Work instruction
If a line in the entries contains the string "step", include that line in your answer.

Collected data entries:

══════════

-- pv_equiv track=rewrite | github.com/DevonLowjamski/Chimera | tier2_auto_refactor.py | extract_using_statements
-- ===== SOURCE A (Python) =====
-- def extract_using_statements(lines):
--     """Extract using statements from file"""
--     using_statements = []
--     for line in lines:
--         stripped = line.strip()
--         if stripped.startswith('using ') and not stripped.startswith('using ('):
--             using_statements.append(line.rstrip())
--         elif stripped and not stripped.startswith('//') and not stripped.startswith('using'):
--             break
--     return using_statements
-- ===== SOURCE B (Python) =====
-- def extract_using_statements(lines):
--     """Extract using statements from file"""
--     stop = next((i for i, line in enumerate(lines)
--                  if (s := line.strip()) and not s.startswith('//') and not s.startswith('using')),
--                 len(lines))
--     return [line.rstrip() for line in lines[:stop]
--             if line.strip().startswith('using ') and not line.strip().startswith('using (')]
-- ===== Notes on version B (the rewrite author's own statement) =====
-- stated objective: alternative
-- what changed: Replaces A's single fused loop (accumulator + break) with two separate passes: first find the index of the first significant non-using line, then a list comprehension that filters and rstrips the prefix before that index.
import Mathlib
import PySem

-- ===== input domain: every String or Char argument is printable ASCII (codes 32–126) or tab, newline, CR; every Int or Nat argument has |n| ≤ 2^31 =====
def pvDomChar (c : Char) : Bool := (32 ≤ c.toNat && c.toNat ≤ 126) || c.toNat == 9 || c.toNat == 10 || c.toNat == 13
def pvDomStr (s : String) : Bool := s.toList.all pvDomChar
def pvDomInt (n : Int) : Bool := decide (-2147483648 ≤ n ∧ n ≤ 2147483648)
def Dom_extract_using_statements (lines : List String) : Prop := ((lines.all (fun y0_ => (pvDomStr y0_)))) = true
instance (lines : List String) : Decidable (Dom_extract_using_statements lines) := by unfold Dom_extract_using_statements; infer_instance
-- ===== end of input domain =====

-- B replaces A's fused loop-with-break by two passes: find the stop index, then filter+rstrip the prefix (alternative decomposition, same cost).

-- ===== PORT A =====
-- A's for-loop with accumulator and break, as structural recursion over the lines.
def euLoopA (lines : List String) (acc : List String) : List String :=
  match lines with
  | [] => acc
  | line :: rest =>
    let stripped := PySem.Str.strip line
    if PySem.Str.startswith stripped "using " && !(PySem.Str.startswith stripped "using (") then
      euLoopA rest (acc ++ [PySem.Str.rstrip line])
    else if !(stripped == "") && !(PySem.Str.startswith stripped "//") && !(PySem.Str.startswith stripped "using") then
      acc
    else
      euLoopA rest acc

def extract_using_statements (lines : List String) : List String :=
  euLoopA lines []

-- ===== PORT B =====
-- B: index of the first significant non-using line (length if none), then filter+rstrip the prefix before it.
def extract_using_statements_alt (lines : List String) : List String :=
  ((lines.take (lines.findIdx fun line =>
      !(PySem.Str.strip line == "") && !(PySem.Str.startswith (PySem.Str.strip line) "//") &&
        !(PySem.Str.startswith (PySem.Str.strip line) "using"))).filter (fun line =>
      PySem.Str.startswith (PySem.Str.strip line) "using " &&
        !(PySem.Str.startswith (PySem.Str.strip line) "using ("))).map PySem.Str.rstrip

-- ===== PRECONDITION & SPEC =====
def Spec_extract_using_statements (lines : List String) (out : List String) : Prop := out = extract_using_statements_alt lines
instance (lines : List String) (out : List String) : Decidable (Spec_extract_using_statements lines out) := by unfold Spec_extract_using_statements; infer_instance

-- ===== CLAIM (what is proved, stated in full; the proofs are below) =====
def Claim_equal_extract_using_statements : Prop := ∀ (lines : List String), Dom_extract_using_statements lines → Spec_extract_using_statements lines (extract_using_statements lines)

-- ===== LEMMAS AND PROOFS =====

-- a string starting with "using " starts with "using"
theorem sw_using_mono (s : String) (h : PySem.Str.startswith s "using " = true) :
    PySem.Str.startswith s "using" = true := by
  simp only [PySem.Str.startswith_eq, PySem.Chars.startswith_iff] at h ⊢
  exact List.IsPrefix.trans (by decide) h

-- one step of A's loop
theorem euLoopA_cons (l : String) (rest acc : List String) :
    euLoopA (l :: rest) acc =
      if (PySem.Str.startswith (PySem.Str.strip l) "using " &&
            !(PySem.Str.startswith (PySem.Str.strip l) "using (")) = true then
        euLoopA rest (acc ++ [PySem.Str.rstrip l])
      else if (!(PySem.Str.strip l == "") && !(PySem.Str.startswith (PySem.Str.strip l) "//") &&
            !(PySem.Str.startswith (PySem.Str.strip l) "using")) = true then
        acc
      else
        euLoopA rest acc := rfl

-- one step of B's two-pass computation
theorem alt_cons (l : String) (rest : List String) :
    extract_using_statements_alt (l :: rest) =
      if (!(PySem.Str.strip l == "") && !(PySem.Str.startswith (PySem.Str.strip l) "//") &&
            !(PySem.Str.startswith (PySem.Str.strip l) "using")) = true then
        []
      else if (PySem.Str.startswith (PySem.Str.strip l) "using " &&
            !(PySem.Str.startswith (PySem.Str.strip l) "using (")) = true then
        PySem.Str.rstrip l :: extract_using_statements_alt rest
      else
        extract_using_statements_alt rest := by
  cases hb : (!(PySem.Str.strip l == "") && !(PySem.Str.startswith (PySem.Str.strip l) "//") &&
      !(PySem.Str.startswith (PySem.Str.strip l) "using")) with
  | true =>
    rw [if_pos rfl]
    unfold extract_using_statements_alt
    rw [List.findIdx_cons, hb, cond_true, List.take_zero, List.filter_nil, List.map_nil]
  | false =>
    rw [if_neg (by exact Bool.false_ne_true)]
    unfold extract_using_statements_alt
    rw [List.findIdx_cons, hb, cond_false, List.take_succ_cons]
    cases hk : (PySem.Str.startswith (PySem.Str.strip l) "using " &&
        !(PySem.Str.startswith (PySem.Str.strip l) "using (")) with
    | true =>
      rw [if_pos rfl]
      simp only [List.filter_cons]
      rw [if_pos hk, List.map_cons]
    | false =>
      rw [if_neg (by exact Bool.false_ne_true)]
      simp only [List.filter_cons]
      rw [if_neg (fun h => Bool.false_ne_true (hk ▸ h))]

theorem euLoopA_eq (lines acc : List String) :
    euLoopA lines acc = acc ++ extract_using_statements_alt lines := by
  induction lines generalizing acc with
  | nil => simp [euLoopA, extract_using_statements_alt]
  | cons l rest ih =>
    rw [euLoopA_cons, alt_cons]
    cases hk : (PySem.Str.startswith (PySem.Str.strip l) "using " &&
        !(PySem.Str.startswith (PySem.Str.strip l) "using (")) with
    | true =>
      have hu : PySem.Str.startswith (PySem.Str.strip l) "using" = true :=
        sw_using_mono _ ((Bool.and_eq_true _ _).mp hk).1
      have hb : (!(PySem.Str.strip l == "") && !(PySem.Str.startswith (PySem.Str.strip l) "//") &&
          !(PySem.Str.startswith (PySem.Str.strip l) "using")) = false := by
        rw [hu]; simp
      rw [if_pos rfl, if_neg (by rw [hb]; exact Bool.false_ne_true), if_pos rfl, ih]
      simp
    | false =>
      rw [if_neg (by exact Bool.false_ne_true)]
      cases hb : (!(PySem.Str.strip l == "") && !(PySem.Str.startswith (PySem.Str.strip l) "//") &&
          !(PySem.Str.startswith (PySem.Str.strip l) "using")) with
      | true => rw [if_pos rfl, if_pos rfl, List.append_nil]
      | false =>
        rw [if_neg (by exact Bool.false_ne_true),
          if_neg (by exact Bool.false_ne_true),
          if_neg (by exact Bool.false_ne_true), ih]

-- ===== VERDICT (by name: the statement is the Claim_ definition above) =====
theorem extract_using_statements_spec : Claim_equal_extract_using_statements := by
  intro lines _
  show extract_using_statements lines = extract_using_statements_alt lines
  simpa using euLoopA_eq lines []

══════════

Reply
-- one step of A's loop
-- one step of B's two-pass computation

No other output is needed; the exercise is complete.